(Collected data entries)
-- pv_equiv track=rewrite | github.com/krishnangovindraj/typedb-kgqa | src/typedb_kgqa/fetch_schema.py | _build_compact_schema
-- ===== SOURCE A (Python) =====
-- def _build_compact_schema(
--     entities: list[str],
--     attributes: list[str],
--     relations: list[str],
--     owns: list[tuple[str, str]],
--     relates: list[tuple[str, str]],
--     plays: list[tuple[str, str]],
-- ) -> str:
--     """
--     Build a compact functional schema representation.
--
--     Format:
--         entity person has name|age|gender
--         relation parentage links (parent: person|..., child: person|...)
--     """
--     from collections import defaultdict
--
--     lines = []
--     # Output entities and relations
--     lines.append(f"$var isa { ' | '.join(sorted(entities + relations))};")
--
--     # Group owns by owner: {owner: [attr1, attr2, ...]}
--     owns_by_owner = defaultdict(list)
--     for owner, attr in owns:
--         owns_by_owner[owner].append(attr)
--
--     # Group relates by relation: {relation: [role1, role2, ...]}
--     relates_by_rel = defaultdict(set)
--     for relation, role in relates:
--         relates_by_rel[relation].add(role)
--
--     # Group plays by role: {role: [player1, player2, ...]}
--     plays_by_role = defaultdict(set)
--     for player, role in plays:
--         plays_by_role[role].add(player)
--
--     # Output ownerships
--     lines.append("# Has")
--     for owner in sorted(entities + relations):
--         attrs = owns_by_owner.get(owner, [])
--         if attrs:
--             lines.append(f"{owner} has {' | '.join(sorted(attrs))};")
--
--     lines.append("")
--     lines.append("# Links")
--
--     # Output links
--     for relation in sorted(relations):
--         roles = relates_by_rel.get(relation, [])
--         if roles:
--             role_parts = []
--             for role in sorted(roles):
--                 players = plays_by_role.get(role, [])
--                 if players:
--                     role_parts.append(f"{role}: {' | '.join(sorted(players))}")
--                 else:
--                     role_parts.append(role)
--             lines.append(f"{relation} links ({', '.join(role_parts)});")
--
--     return "\n".join(lines)
-- ===== SOURCE B (Python) =====
-- def _build_compact_schema(
--     entities: list[str],
--     attributes: list[str],
--     relations: list[str],
--     owns: list[tuple[str, str]],
--     relates: list[tuple[str, str]],
--     plays: list[tuple[str, str]],
-- ) -> str:
--     """Build the compact schema text with inline filters instead of prebuilt
--     defaultdict indexes, assembling the lines with comprehensions."""
--     types = sorted(entities + relations)
--
--     def owned(t):
--         return sorted(a for o, a in owns if o == t)
--
--     def roles_of(rel):
--         return sorted({r for rl, r in relates if rl == rel})
--
--     def players_of(role):
--         return sorted({p for p, r in plays if r == role})
--
--     def role_part(role):
--         players = players_of(role)
--         return role if not players else f"{role}: {' | '.join(players)}"
--
--     has_lines = [f"{t} has {' | '.join(owned(t))};" for t in types if owned(t)]
--     link_lines = [
--         f"{rel} links ({', '.join(role_part(r) for r in roles_of(rel))});"
--         for rel in sorted(relations)
--         if roles_of(rel)
--     ]
--     return "\n".join(
--         [f"$var isa {' | '.join(types)};", "# Has", *has_lines, "", "# Links", *link_lines]
--     )
-- ===== Notes on version B (the rewrite author's own statement) =====
-- stated objective: simpler
-- what changed: Drops the three defaultdict grouping passes: B computes each group on demand with an inline filter (sorted comprehension / set comprehension per type, relation and role) and assembles the output lines with list comprehensions instead of append loops.
import Mathlib
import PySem

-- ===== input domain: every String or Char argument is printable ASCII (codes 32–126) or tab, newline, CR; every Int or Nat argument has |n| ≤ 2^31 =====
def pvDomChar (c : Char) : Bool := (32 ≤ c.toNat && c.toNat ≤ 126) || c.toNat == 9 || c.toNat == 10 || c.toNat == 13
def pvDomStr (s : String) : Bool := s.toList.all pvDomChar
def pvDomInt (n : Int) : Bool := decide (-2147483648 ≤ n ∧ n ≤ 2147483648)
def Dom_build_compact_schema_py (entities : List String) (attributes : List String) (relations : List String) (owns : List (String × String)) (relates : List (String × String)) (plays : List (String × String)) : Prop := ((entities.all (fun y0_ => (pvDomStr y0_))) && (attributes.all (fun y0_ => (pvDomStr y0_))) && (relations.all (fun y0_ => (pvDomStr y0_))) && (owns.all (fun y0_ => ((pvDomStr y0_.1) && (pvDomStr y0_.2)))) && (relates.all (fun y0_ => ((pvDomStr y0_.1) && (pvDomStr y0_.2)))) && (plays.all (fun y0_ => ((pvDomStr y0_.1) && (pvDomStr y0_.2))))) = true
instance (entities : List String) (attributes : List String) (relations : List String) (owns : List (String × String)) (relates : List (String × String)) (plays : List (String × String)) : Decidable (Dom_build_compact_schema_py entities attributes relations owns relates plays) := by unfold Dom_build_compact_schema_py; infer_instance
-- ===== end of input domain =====

-- B replaces A's three defaultdict grouping passes by on-demand inline filters and
-- builds the output lines with comprehensions (objective: simpler; same output).

-- ===== PORT A =====
def build_compact_schema_py (entities : List String) (attributes : List String) (relations : List String) (owns : List (String × String)) (relates : List (String × String)) (plays : List (String × String)) : String :=
  let lines : List String := []
  let lines := lines ++ ["$var isa " ++ PySem.Str.join " | " (PySem.List.sorted (entities ++ relations) (fun x => x) false) ++ ";"]
  -- owns_by_owner = defaultdict(list); owns_by_owner[owner].append(attr)
  let owns_by_owner := owns.foldl (fun d p => d.modify p.1 [] (· ++ [p.2])) PySem.Dict.empty
  -- relates_by_rel = defaultdict(set); relates_by_rel[relation].add(role)
  let relates_by_rel := relates.foldl (fun d p => d.modify p.1 PySem.Set.empty (fun s => PySem.Set.add s p.2)) PySem.Dict.empty
  -- plays_by_role = defaultdict(set); plays_by_role[role].add(player)
  let plays_by_role := plays.foldl (fun d p => d.modify p.2 PySem.Set.empty (fun s => PySem.Set.add s p.1)) PySem.Dict.empty
  let lines := lines ++ ["# Has"]
  let lines := (PySem.List.sorted (entities ++ relations) (fun x => x) false).foldl (fun ls owner =>
      let attrs := owns_by_owner.getD owner []
      if attrs ≠ [] then
        ls ++ [owner ++ " has " ++ PySem.Str.join " | " (PySem.List.sorted attrs (fun x => x) false) ++ ";"]
      else ls) lines
  let lines := lines ++ [""]
  let lines := lines ++ ["# Links"]
  let lines := (PySem.List.sorted relations (fun x => x) false).foldl (fun ls relation =>
      let roles := relates_by_rel.getD relation PySem.Set.empty
      if roles ≠ [] then
        let role_parts := (PySem.List.sorted roles (fun x => x) false).foldl (fun ps role =>
            let players := plays_by_role.getD role PySem.Set.empty
            if players ≠ [] then
              ps ++ [role ++ ": " ++ PySem.Str.join " | " (PySem.List.sorted players (fun x => x) false)]
            else
              ps ++ [role]) []
        ls ++ [relation ++ " links (" ++ PySem.Str.join ", " role_parts ++ ");"]
      else ls) lines
  PySem.Str.join "\n" lines

-- ===== PORT B =====
-- sorted(a for o, a in owns if o == t)
def bcsOwned (owns : List (String × String)) (t : String) : List String :=
  PySem.List.sorted ((owns.filter (fun p => p.1 == t)).map (·.2)) (fun x => x) false

-- sorted({r for rl, r in relates if rl == rel})
def bcsRolesOf (relates : List (String × String)) (rel : String) : List String :=
  PySem.List.sorted (PySem.Set.ofList ((relates.filter (fun p => p.1 == rel)).map (·.2))) (fun x => x) false

-- sorted({p for p, r in plays if r == role})
def bcsPlayersOf (plays : List (String × String)) (role : String) : List String :=
  PySem.List.sorted (PySem.Set.ofList ((plays.filter (fun p => p.2 == role)).map (·.1))) (fun x => x) false

def bcsRolePart (plays : List (String × String)) (role : String) : String :=
  let players := bcsPlayersOf plays role
  if players = [] then role else role ++ ": " ++ PySem.Str.join " | " players

def build_compact_schema_py_alt (entities : List String) (attributes : List String) (relations : List String) (owns : List (String × String)) (relates : List (String × String)) (plays : List (String × String)) : String :=
  let types := PySem.List.sorted (entities ++ relations) (fun x => x) false
  let has_lines := (types.filter (fun t => bcsOwned owns t ≠ [])).map
      (fun t => t ++ " has " ++ PySem.Str.join " | " (bcsOwned owns t) ++ ";")
  let link_lines := ((PySem.List.sorted relations (fun x => x) false).filter (fun rel => bcsRolesOf relates rel ≠ [])).map
      (fun rel => rel ++ " links (" ++ PySem.Str.join ", " ((bcsRolesOf relates rel).map (bcsRolePart plays)) ++ ");")
  PySem.Str.join "\n"
    (["$var isa " ++ PySem.Str.join " | " types ++ ";", "# Has"] ++ has_lines ++ ["", "# Links"] ++ link_lines)

-- ===== PRECONDITION & SPEC =====
def Spec_build_compact_schema_py (entities : List String) (attributes : List String) (relations : List String) (owns : List (String × String)) (relates : List (String × String)) (plays : List (String × String)) (out : String) : Prop := out = build_compact_schema_py_alt entities attributes relations owns relates plays
instance (entities : List String) (attributes : List String) (relations : List String) (owns : List (String × String)) (relates : List (String × String)) (plays : List (String × String)) (out : String) : Decidable (Spec_build_compact_schema_py entities attributes relations owns relates plays out) := by unfold Spec_build_compact_schema_py; infer_instance

-- ===== CLAIM (what is proved, stated in full; the proofs are below) =====
def Claim_equal_build_compact_schema_py : Prop := ∀ (entities : List String) (attributes : List String) (relations : List String) (owns : List (String × String)) (relates : List (String × String)) (plays : List (String × String)), Dom_build_compact_schema_py entities attributes relations owns relates plays → Spec_build_compact_schema_py entities attributes relations owns relates plays (build_compact_schema_py entities attributes relations owns relates plays)

-- ===== LEMMAS AND PROOFS =====

-- A's list-valued defaultdict at key t holds exactly the attrs of pairs with first component t, in order.
theorem ownsDict_getD (owns : List (String × String)) (t : String) :
    (owns.foldl (fun d p => d.modify p.1 [] (· ++ [p.2])) PySem.Dict.empty).getD t []
      = (owns.filter (fun p => p.1 == t)).map (·.2) := by
  rw [PySem.Dict.getD_foldl_modify_append]
  simp [PySem.Dict.getD_empty]

-- generic: a set-valued grouping loop, keyed/valued by arbitrary projections
theorem setDict_getD (l : List (String × String)) (key val : String × String → String)
    (d : PySem.Dict String (PySem.Set String)) (k : String) :
    (l.foldl (fun d p => d.modify (key p) PySem.Set.empty (fun s => PySem.Set.add s (val p))) d).getD k PySem.Set.empty
      = ((l.filter (fun p => key p == k)).map val).foldl PySem.Set.add (d.getD k PySem.Set.empty) := by
  induction l generalizing d with
  | nil => simp
  | cons p rest ih =>
    simp only [List.foldl_cons, ih, List.filter_cons, PySem.Dict.getD_modify]
    by_cases h : k = key p
    · subst h
      simp
    · have h2 : ¬ (key p = k) := fun hk => h hk.symm
      simp [beq_iff_eq, h, h2]

theorem relatesDict_getD (relates : List (String × String)) (rel : String) :
    (relates.foldl (fun d p => d.modify p.1 PySem.Set.empty (fun s => PySem.Set.add s p.2)) PySem.Dict.empty).getD rel PySem.Set.empty
      = PySem.Set.ofList ((relates.filter (fun p => p.1 == rel)).map (·.2)) := by
  rw [setDict_getD relates (·.1) (·.2)]
  simp [PySem.Dict.getD_empty, PySem.Set.ofList_eq_foldl]

theorem playsDict_getD (plays : List (String × String)) (role : String) :
    (plays.foldl (fun d p => d.modify p.2 PySem.Set.empty (fun s => PySem.Set.add s p.1)) PySem.Dict.empty).getD role PySem.Set.empty
      = PySem.Set.ofList ((plays.filter (fun p => p.2 == role)).map (·.1)) := by
  rw [setDict_getD plays (·.2) (·.1)]
  simp [PySem.Dict.getD_empty, PySem.Set.ofList_eq_foldl]

-- a loop that appends exactly one element per iteration, chosen by a test, is a map
theorem foldl_append_ite_pair {α β : Type} (p : α → Prop) [DecidablePred p] (f g : α → β)
    (l : List α) (acc : List β) :
    l.foldl (fun acc x => if p x then acc ++ [f x] else acc ++ [g x]) acc
      = acc ++ l.map (fun x => if p x then f x else g x) := by
  induction l generalizing acc with
  | nil => simp
  | cons x rest ih => by_cases h : p x <;> simp [h, ih]

theorem bcsRolePart_eq (plays : List (String × String)) :
    bcsRolePart plays = fun role =>
      if bcsPlayersOf plays role = [] then role
      else role ++ ": " ++ PySem.Str.join " | " (bcsPlayersOf plays role) := rfl

-- ===== VERDICT (by name: the statement is the Claim_ definition above) =====
theorem build_compact_schema_py_spec : Claim_equal_build_compact_schema_py := by
  intro entities attributes relations owns relates plays _
  unfold Spec_build_compact_schema_py
  unfold build_compact_schema_py build_compact_schema_py_alt
  simp only [ownsDict_getD, relatesDict_getD, playsDict_getD]
  simp only [PySem.List.foldl_append_ite, foldl_append_ite_pair]
  simp only [bcsRolePart_eq, bcsOwned, bcsRolesOf, bcsPlayersOf,
    PySem.List.sorted_eq_nil_iff, ne_eq, ite_not,
    List.nil_append, List.append_assoc, List.cons_append]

§ Activity:
Copy word for word the stretch of entries above from the line that has "relations) (fun x => x) false) ++" through the line that has "let relates_by_rel := relates.foldl", both ends included, and nothing outside it.

§ Response below:
  let lines := lines ++ ["$var isa " ++ PySem.Str.join " | " (PySem.List.sorted (entities ++ relations) (fun x => x) false) ++ ";"]
  -- owns_by_owner = defaultdict(list); owns_by_owner[owner].append(attr)
  let owns_by_owner := owns.foldl (fun d p => d.modify p.1 [] (· ++ [p.2])) PySem.Dict.empty
  -- relates_by_rel = defaultdict(set); relates_by_rel[relation].add(role)
  let relates_by_rel := relates.foldl (fun d p => d.modify p.1 PySem.Set.empty (fun s => PySem.Set.add s p.2)) PySem.Dict.empty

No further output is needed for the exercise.